• YOUR INSTRUCTIONS:
Transcribe the listing below from its opening line up to and including the line that contains "octave = total_semitones // 12"; reproduce nothing else.
DATASET ENTRIES section start
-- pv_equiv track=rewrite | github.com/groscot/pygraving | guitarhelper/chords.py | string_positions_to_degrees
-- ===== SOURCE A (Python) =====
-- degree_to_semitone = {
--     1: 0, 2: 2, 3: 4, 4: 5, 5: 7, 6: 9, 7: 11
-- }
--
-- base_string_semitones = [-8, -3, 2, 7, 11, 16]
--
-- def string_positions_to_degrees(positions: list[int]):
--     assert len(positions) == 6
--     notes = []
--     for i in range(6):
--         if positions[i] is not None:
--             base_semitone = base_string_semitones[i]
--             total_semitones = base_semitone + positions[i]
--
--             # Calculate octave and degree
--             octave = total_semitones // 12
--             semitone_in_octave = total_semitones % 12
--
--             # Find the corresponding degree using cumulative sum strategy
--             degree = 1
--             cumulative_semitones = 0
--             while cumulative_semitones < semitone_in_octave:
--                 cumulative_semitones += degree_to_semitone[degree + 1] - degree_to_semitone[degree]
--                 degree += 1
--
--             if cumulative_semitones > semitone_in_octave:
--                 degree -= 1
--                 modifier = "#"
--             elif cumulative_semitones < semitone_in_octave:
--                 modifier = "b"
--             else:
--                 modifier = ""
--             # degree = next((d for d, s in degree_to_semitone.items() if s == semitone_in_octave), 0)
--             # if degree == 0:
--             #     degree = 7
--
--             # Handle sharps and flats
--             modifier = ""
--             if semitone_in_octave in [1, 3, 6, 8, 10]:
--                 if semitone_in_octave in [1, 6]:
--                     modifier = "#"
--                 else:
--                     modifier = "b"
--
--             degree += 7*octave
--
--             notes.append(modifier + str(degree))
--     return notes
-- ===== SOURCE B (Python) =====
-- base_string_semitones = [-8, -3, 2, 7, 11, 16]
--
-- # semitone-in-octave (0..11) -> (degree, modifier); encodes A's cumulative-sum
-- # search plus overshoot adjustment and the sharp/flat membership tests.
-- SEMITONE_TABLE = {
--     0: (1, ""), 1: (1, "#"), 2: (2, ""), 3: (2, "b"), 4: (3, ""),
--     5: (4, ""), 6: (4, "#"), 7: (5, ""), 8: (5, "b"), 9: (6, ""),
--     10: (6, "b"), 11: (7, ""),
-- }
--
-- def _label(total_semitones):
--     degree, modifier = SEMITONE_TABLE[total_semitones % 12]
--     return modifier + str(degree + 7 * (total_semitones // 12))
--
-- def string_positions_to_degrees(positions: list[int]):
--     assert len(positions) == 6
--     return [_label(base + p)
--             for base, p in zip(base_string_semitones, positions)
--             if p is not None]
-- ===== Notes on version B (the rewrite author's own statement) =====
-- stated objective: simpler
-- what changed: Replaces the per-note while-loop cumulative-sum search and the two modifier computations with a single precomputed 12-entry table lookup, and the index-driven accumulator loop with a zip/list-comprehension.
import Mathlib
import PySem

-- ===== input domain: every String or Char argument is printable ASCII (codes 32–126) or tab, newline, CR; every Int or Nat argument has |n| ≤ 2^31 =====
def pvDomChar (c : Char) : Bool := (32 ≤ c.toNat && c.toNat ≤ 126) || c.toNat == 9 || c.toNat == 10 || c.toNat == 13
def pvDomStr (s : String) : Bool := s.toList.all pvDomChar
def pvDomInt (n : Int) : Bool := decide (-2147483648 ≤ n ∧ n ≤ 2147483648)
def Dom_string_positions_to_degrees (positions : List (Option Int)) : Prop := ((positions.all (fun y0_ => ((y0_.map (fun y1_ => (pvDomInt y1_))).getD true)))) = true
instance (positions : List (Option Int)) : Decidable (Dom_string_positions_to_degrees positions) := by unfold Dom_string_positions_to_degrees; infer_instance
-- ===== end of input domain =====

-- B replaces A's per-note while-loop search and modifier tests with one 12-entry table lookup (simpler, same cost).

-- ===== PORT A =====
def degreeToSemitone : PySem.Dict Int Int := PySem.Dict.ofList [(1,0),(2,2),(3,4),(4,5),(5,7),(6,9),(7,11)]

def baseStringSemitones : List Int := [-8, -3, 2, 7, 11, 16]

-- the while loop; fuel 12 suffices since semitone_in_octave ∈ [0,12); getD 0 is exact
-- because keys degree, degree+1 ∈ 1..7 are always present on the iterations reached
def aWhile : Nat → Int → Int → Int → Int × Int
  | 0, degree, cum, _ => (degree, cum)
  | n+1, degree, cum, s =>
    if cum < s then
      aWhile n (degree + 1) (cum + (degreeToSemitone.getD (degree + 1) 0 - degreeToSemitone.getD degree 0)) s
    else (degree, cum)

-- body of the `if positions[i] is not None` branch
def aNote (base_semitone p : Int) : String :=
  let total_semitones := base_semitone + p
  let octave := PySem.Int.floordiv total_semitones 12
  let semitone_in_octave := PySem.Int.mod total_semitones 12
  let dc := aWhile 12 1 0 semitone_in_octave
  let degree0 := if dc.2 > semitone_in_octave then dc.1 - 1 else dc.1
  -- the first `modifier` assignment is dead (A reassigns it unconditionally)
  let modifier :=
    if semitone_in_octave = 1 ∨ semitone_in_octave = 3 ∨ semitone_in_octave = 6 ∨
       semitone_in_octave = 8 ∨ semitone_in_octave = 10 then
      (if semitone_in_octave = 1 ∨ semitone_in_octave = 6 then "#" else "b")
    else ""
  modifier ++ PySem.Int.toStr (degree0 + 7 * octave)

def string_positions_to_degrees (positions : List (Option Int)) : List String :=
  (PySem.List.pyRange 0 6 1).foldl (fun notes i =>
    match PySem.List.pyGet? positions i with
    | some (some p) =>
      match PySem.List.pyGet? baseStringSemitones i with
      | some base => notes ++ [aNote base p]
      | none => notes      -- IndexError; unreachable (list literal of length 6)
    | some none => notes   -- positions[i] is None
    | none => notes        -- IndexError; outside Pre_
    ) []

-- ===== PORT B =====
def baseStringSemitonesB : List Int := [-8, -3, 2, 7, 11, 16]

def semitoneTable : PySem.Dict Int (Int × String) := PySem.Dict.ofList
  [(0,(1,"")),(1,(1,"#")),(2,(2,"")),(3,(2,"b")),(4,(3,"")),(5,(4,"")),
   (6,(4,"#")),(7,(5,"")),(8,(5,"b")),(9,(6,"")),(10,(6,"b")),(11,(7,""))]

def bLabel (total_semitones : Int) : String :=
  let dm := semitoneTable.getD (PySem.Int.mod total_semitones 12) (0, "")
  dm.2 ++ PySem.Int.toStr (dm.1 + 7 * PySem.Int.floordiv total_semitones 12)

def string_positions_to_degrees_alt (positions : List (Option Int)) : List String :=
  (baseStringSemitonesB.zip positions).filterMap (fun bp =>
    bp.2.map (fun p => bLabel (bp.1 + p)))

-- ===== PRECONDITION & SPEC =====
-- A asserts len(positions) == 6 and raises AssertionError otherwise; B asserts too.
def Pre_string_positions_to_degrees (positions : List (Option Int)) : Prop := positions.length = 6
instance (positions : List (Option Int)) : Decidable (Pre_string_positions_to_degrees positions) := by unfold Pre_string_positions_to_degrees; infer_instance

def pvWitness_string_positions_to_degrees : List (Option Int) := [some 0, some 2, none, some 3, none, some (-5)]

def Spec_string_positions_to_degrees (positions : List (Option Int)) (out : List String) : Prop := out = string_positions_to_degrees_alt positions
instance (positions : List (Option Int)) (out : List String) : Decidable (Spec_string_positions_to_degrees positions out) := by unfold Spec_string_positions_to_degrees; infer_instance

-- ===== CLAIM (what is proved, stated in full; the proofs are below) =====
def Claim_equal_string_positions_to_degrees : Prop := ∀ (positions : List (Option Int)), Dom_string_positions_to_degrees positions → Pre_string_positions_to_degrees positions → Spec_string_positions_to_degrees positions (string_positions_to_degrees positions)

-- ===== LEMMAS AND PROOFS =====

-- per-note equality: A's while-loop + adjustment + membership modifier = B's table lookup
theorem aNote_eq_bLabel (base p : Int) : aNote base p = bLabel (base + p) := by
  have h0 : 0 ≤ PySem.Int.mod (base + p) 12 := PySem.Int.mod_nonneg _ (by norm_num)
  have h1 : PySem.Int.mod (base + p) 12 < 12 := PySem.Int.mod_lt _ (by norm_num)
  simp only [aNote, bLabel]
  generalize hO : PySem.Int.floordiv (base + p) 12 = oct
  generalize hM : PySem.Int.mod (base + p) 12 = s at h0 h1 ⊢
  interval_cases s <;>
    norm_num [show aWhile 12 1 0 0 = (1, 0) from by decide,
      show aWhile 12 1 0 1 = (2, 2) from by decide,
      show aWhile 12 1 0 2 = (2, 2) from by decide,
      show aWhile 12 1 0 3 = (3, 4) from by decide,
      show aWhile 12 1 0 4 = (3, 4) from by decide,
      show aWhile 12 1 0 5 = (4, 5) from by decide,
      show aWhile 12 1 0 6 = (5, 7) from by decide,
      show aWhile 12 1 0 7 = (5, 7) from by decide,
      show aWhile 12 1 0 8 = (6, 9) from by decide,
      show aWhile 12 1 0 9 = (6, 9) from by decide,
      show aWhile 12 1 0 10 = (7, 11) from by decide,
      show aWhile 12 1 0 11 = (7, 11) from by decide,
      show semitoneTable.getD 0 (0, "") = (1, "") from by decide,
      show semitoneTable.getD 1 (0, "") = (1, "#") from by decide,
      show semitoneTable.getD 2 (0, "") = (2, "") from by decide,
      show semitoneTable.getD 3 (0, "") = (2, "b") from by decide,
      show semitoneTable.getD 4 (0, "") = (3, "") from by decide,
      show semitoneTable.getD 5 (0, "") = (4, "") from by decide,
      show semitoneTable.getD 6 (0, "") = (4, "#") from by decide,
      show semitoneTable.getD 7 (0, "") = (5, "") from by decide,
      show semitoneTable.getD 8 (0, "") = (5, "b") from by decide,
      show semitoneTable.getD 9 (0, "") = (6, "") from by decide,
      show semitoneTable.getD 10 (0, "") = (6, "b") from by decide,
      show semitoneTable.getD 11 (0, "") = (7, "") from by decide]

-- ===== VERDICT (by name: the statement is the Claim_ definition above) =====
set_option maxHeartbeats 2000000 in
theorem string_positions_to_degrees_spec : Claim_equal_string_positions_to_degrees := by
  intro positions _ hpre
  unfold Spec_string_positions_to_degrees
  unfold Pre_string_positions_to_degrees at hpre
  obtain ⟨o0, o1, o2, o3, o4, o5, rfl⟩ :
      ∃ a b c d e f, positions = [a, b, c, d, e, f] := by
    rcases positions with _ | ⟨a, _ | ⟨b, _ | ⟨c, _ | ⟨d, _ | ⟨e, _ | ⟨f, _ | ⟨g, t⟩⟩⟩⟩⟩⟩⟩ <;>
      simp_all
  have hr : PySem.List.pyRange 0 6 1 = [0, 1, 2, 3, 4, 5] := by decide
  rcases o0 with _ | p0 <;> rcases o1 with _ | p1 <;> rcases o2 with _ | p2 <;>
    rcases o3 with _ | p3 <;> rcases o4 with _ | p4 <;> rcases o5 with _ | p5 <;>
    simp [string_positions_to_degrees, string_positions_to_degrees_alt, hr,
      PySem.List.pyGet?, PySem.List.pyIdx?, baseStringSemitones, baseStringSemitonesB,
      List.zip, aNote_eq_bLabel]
DATASET ENTRIES section end
• YOUR RESPONSE:
-- pv_equiv track=rewrite | github.com/groscot/pygraving | guitarhelper/chords.py | string_positions_to_degrees
-- ===== SOURCE A (Python) =====
-- degree_to_semitone = {
--     1: 0, 2: 2, 3: 4, 4: 5, 5: 7, 6: 9, 7: 11
-- }
--
-- base_string_semitones = [-8, -3, 2, 7, 11, 16]
--
-- def string_positions_to_degrees(positions: list[int]):
--     assert len(positions) == 6
--     notes = []
--     for i in range(6):
--         if positions[i] is not None:
--             base_semitone = base_string_semitones[i]
--             total_semitones = base_semitone + positions[i]
--
--             # Calculate octave and degree
--             octave = total_semitones // 12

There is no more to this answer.